Beliau dipapah pulang ke rumah. Datanglah Abdur
Rahman bin Abu Bakar dengan siwak di tangannya. Aisyah berkata, "Dari
pandangan kedua matanya aku mengerti bahwa beliau menginginkan siwak.
Maka aku mengambil siwak dari tangan Abdur Rahman dan melunakkannya
terlebih dahulu dengan mulutku, seterusnya aku berikan kepada Nabi saw.

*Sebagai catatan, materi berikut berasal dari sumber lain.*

-- pv_equiv track=rewrite | github.com/isinmert/LTL-RL | src/reinforcement_learning/utils.py | _is_condition_satisfied
-- ===== SOURCE A (Python) =====
-- def _is_condition_satisfied(condition, labels):
--     """Returns true if a condition is satisfied by a set of observations. If a condition is empty, it is always
--     true regardless of the observations."""
--     if len(condition) == 0:  # empty conditions = unconditional transition (always taken)
--         return True
--
--     for literal in condition:
--         if literal.startswith('~'):
--             dummy = literal[1:]
--             if dummy in labels:
--                 return False
--         else:
--             dummy = literal
--             if dummy not in labels:
--                 return False
--     return True
-- ===== SOURCE B (Python) =====
-- def _is_condition_satisfied(condition, labels):
--     # Label-driven evaluation: precompute the forbidden set and the set of
--     # outstanding positive requirements, then scan the LABELS once — a label in
--     # the forbidden set fails immediately, otherwise it crosses off a positive
--     # requirement; the condition holds iff no positive requirement remains.
--     pos, neg = set(), set()
--     for literal in condition:
--         if literal.startswith('~'):
--             neg.add(literal[1:])
--         else:
--             pos.add(literal)
--     for label in labels:
--         if label in neg:
--             return False
--         pos.discard(label)
--     return not pos
-- ===== Notes on version B (the rewrite author's own statement) =====
-- stated objective: alternative
-- what changed: B inverts the traversal: it precomputes forbidden and required-literal sets from the condition and then scans the LABELS once, failing fast on a forbidden label and crossing required labels off, succeeding iff no requirement remains; A loops over the condition testing each literal against labels.
import Mathlib
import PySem

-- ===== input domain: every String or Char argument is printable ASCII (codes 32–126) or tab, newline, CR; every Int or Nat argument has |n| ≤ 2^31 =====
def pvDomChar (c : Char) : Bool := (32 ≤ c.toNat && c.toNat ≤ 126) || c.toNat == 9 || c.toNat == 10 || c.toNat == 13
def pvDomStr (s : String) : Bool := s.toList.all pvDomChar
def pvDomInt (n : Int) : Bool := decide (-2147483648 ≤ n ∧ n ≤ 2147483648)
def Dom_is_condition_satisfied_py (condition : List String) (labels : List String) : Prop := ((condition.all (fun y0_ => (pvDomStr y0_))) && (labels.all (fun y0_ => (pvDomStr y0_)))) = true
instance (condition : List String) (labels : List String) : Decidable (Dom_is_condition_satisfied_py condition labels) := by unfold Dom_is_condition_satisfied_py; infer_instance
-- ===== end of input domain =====

-- B inverts the traversal: it precomputes forbidden/required literal sets from the
-- condition, then scans the labels once (objective: alternative; same observable result).

-- ===== PORT A =====
-- A's 'for literal in condition' loop with its early returns
def pvALoop (condition : List String) (labels : List String) : Bool :=
  match condition with
  | [] => true
  | literal :: rest =>
    if PySem.Str.startswith literal "~" then
      if labels.contains (PySem.Str.slice literal (some 1) none) then false
      else pvALoop rest labels
    else
      if !labels.contains literal then false
      else pvALoop rest labels

def is_condition_satisfied_py (condition : List String) (labels : List String) : Bool :=
  if condition.length == 0 then true
  else pvALoop condition labels

-- ===== PORT B =====
-- the 'for literal in condition' pass building (pos, neg)
def pvBReq (condition : List String) : PySem.Set String × PySem.Set String :=
  condition.foldl
    (fun (pn : PySem.Set String × PySem.Set String) literal =>
      if PySem.Str.startswith literal "~" then
        (pn.1, PySem.Set.add pn.2 (PySem.Str.slice literal (some 1) none))
      else (PySem.Set.add pn.1 literal, pn.2))
    ([], [])

-- the 'for label in labels' scan with early return and the final 'not pos'
def pvBLoop (labels : List String) (neg pos : PySem.Set String) : Bool :=
  match labels with
  | [] => pos.isEmpty
  | lab :: rest =>
    if PySem.Set.contains neg lab then false
    else pvBLoop rest neg (PySem.Set.discard pos lab)

def is_condition_satisfied_py_alt (condition : List String) (labels : List String) : Bool :=
  let pn := pvBReq condition
  pvBLoop labels pn.2 pn.1

-- ===== PRECONDITION & SPEC =====
def Spec_is_condition_satisfied_py (condition : List String) (labels : List String) (out : Bool) : Prop := out = is_condition_satisfied_py_alt condition labels
instance (condition : List String) (labels : List String) (out : Bool) : Decidable (Spec_is_condition_satisfied_py condition labels out) := by unfold Spec_is_condition_satisfied_py; infer_instance

-- ===== CLAIM (what is proved, stated in full; the proofs are below) =====
def Claim_equal_is_condition_satisfied_py : Prop := ∀ (condition : List String) (labels : List String), Dom_is_condition_satisfied_py condition labels → Spec_is_condition_satisfied_py condition labels (is_condition_satisfied_py condition labels)

-- ===== LEMMAS AND PROOFS =====

-- B's label scan equals two bulk membership checks
theorem pvBLoop_eq (labels : List String) (neg pos : PySem.Set String) :
    pvBLoop labels neg pos
      = (labels.all (fun l => !(neg.contains l)) && pos.all (fun p => labels.contains p)) := by
  induction labels generalizing pos with
  | nil => cases pos <;> simp [pvBLoop]
  | cons lab rest ih =>
    simp only [pvBLoop]
    by_cases h : lab ∈ neg
    · simp [PySem.Set.contains, h]
    · rw [if_neg (by simp [PySem.Set.contains, h]), ih, Bool.eq_iff_iff]
      simp only [Bool.and_eq_true, List.all_eq_true, List.all_cons,
        PySem.Set.mem_discard, Bool.not_eq_true', List.contains_eq_mem, decide_eq_true_eq]
      constructor
      · rintro ⟨hn, hp⟩
        refine ⟨⟨by simpa using h, hn⟩, fun p hpmem => ?_⟩
        by_cases he : p = lab
        · exact List.mem_cons.mpr (Or.inl he)
        · exact List.mem_cons.mpr (Or.inr (hp p ⟨hpmem, he⟩))
      · rintro ⟨⟨_, hn⟩, hp⟩
        refine ⟨hn, fun p hpd => ?_⟩
        rcases List.mem_cons.mp (hp p hpd.1) with he | hr
        · exact absurd he hpd.2
        · exact hr

-- membership in the two requirement sets built by pvBReq's fold
theorem pvBReq_mem (cond : List String) (pn : PySem.Set String × PySem.Set String) (x : String) :
    (x ∈ (cond.foldl
        (fun (pn : PySem.Set String × PySem.Set String) literal =>
          if PySem.Str.startswith literal "~" then
            (pn.1, PySem.Set.add pn.2 (PySem.Str.slice literal (some 1) none))
          else (PySem.Set.add pn.1 literal, pn.2)) pn).1
      ↔ x ∈ pn.1 ∨ (x ∈ cond ∧ ¬ PySem.Str.startswith x "~" = true)) ∧
    (x ∈ (cond.foldl
        (fun (pn : PySem.Set String × PySem.Set String) literal =>
          if PySem.Str.startswith literal "~" then
            (pn.1, PySem.Set.add pn.2 (PySem.Str.slice literal (some 1) none))
          else (PySem.Set.add pn.1 literal, pn.2)) pn).2
      ↔ x ∈ pn.2 ∨ ∃ e ∈ cond, PySem.Str.startswith e "~" = true ∧ x = PySem.Str.slice e (some 1) none) := by
  induction cond generalizing pn with
  | nil => simp
  | cons e rest ih =>
    simp only [List.foldl_cons]
    by_cases h : PySem.Str.startswith e "~" = true
    · rw [if_pos h]
      rcases ih (pn.1, PySem.Set.add pn.2 (PySem.Str.slice e (some 1) none)) with ⟨ih1, ih2⟩
      constructor
      · rw [ih1]
        constructor
        · rintro (hi | ⟨hm, hs⟩)
          · exact Or.inl hi
          · exact Or.inr ⟨List.mem_cons_of_mem _ hm, hs⟩
        · rintro (hi | ⟨hm, hs⟩)
          · exact Or.inl hi
          · rcases List.mem_cons.mp hm with rfl | hm'
            · exact absurd h hs
            · exact Or.inr ⟨hm', hs⟩
      · rw [ih2]
        simp only [PySem.Set.mem_add]
        constructor
        · rintro ((hi | rfl) | ⟨f, hf, hsf, hx⟩)
          · exact Or.inl hi
          · exact Or.inr ⟨e, List.mem_cons_self, h, rfl⟩
          · exact Or.inr ⟨f, List.mem_cons_of_mem _ hf, hsf, hx⟩
        · rintro (hi | ⟨f, hf, hsf, hx⟩)
          · exact Or.inl (Or.inl hi)
          · rcases List.mem_cons.mp hf with rfl | hf'
            · exact Or.inl (Or.inr hx)
            · exact Or.inr ⟨f, hf', hsf, hx⟩
    · rw [if_neg h]
      rcases ih (PySem.Set.add pn.1 e, pn.2) with ⟨ih1, ih2⟩
      constructor
      · rw [ih1]
        simp only [PySem.Set.mem_add]
        constructor
        · rintro ((hi | rfl) | ⟨hm, hs⟩)
          · exact Or.inl hi
          · exact Or.inr ⟨List.mem_cons_self, h⟩
          · exact Or.inr ⟨List.mem_cons_of_mem _ hm, hs⟩
        · rintro (hi | ⟨hm, hs⟩)
          · exact Or.inl (Or.inl hi)
          · rcases List.mem_cons.mp hm with rfl | hm'
            · exact Or.inl (Or.inr rfl)
            · exact Or.inr ⟨hm', hs⟩
      · rw [ih2]
        constructor
        · rintro (hi | ⟨f, hf, hsf, hx⟩)
          · exact Or.inl hi
          · exact Or.inr ⟨f, List.mem_cons_of_mem _ hf, hsf, hx⟩
        · rintro (hi | ⟨f, hf, hsf, hx⟩)
          · exact Or.inl hi
          · rcases List.mem_cons.mp hf with rfl | hf'
            · exact absurd hsf h
            · exact Or.inr ⟨f, hf', hsf, hx⟩

-- the positive requirement set of pvBReq
theorem pvBReq_fst (cond : List String) (x : String) :
    x ∈ (pvBReq cond).1 ↔ x ∈ cond ∧ ¬ PySem.Str.startswith x "~" = true := by
  have h := (pvBReq_mem cond ([], []) x).1
  simpa [pvBReq] using h

-- the forbidden set of pvBReq
theorem pvBReq_snd (cond : List String) (x : String) :
    x ∈ (pvBReq cond).2 ↔ ∃ e ∈ cond, PySem.Str.startswith e "~" = true ∧ x = PySem.Str.slice e (some 1) none := by
  have h := (pvBReq_mem cond ([], []) x).2
  simpa [pvBReq] using h

-- A's loop as a bulk check over the condition
theorem pvALoop_eq (cond labels : List String) :
    pvALoop cond labels
      = cond.all (fun l => if PySem.Str.startswith l "~"
          then !(labels.contains (PySem.Str.slice l (some 1) none))
          else labels.contains l) := by
  induction cond with
  | nil => simp [pvALoop]
  | cons l rest ih =>
    simp only [pvALoop, List.all_cons]
    by_cases h : PySem.Str.startswith l "~" = true <;>
      by_cases hc : PySem.Str.slice l (some 1) none ∈ labels <;>
      by_cases hc2 : l ∈ labels <;>
      simp [PySem.Str.startswith, PySem.Str.startswith] at h <;>
      simp [PySem.Str.startswith, h, hc, hc2, ih]

-- ===== VERDICT (by name: the statement is the Claim_ definition above) =====
theorem is_condition_satisfied_py_spec : Claim_equal_is_condition_satisfied_py := by
  intro cond labels _
  unfold Spec_is_condition_satisfied_py is_condition_satisfied_py is_condition_satisfied_py_alt
  rw [pvBLoop_eq]
  cases cond with
  | nil => simp [pvBReq]
  | cons c0 crest =>
    rw [if_neg (by simp), pvALoop_eq, Bool.eq_iff_iff]
    simp only [Bool.and_eq_true, List.all_eq_true]
    constructor
    · intro H
      refine ⟨fun lab hlab => ?_, fun p hp => ?_⟩
      · by_cases hneg : lab ∈ (pvBReq (c0 :: crest)).2
        · rcases (pvBReq_snd _ _).mp hneg with ⟨e, he, hse, hx⟩
          have h2 := H e he
          rw [if_pos hse] at h2
          simp only [Bool.not_eq_true'] at h2
          have hm2 : PySem.Str.slice e (some 1) none ∈ labels := hx ▸ hlab
          simp [hm2] at h2
        · simpa using hneg
      · have hp' := (pvBReq_fst _ _).mp hp
        have h2 := H p hp'.1
        rw [if_neg hp'.2] at h2
        exact h2
    · rintro ⟨hneg, hpos⟩ l hl
      by_cases h : PySem.Str.startswith l "~" = true
      · rw [if_pos h]
        have hnot : PySem.Str.slice l (some 1) none ∉ labels := by
          intro habs
          have h3 := hneg _ habs
          simp [(pvBReq_snd (c0 :: crest) _).mpr ⟨l, hl, h, rfl⟩] at h3
        simpa using hnot
      · rw [if_neg h]
        have h4 := hpos _ ((pvBReq_fst (c0 :: crest) _).mpr ⟨hl, h⟩)
        simpa using h4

Jadi ludahku adalah sesuatu yang paling terakhir yang masuk ke dalam
mulut Rasulullah saw."
Putri Rasulullah saw Fatimah datang, dia
menangis, dia menangis karena dia terbiasa setiap kali datang kepada
Nabi saw, Nabi saw berdiri menyambutnya dan mencium keningnya, akan
tetapi kali ini Nabi saw tidak kuasa berdiri untuknya. Rasulullah saw
berkata kepada Fatimah, "Mendekatlah kemari wahai Fatimah." Rasulullah
saw berbisik kepadanya di telinganya, maka Fatimah menangis. Kemudian
beliau berkata kepadanya untuk kedua kalinya, "Mendekatlah kemari ya
Fatimah." Rasulullah saw berbisik kepadanya dan Fatimah tertawa. Setelah
Rasulullah saw wafat, Fatimah ditanya tentang hal itu, maka dia
menjawab, beliau berkata kepadaku, “Wahai Fatimah aku mati pada malam
ini.” Maka aku menangis. Kemudian beliau berkata kepadaku, “Wahai
Fatimah, kamu adalah keluargaku pertama yang menyusulku.” maka aku
tertawa.
Lalu Nabi saw bersandar di dada Aisyah istrinya. Aisyah
berkata, beliau mengangkat tangannya dan pandangannya ke langit, kedua
bibirnya bergerak, yang terdengar oleh Aisyah adalah, “Bersama
orang-orang yang telah diberi nikmat oleh Allah dari kalangan para nabi,
shiddiqin, syuhada` dan shalihin, ya Allah ampunilah aku dan rahmatilah
aku, dan kembalikan aku kepada ar-Rafiq al-A’la, ya Allah ar-Rafiq
al-A’la.” Kata terakhir terulang tiga kali dan tangannya luruh. Beliau
berpulang.
Perisitwa besar ini terjadi di waktu dhuha pada hari
Senin 12 Rabi’ul Awal tahun 11 H, usia beliau padsa saat itu enam puluh
tiga tahun lebih empat hari.
Anas berkata, “Aku tidak pernah
melihat satu hari pun yang lebih baik dan lebih bersinar daripada hari
kedatangan Rasulullah saw, dan aku tidak melihat satu hari pun yang
lebih buruk dan lebih gelap daripada hari kematian Rasulullah saw.”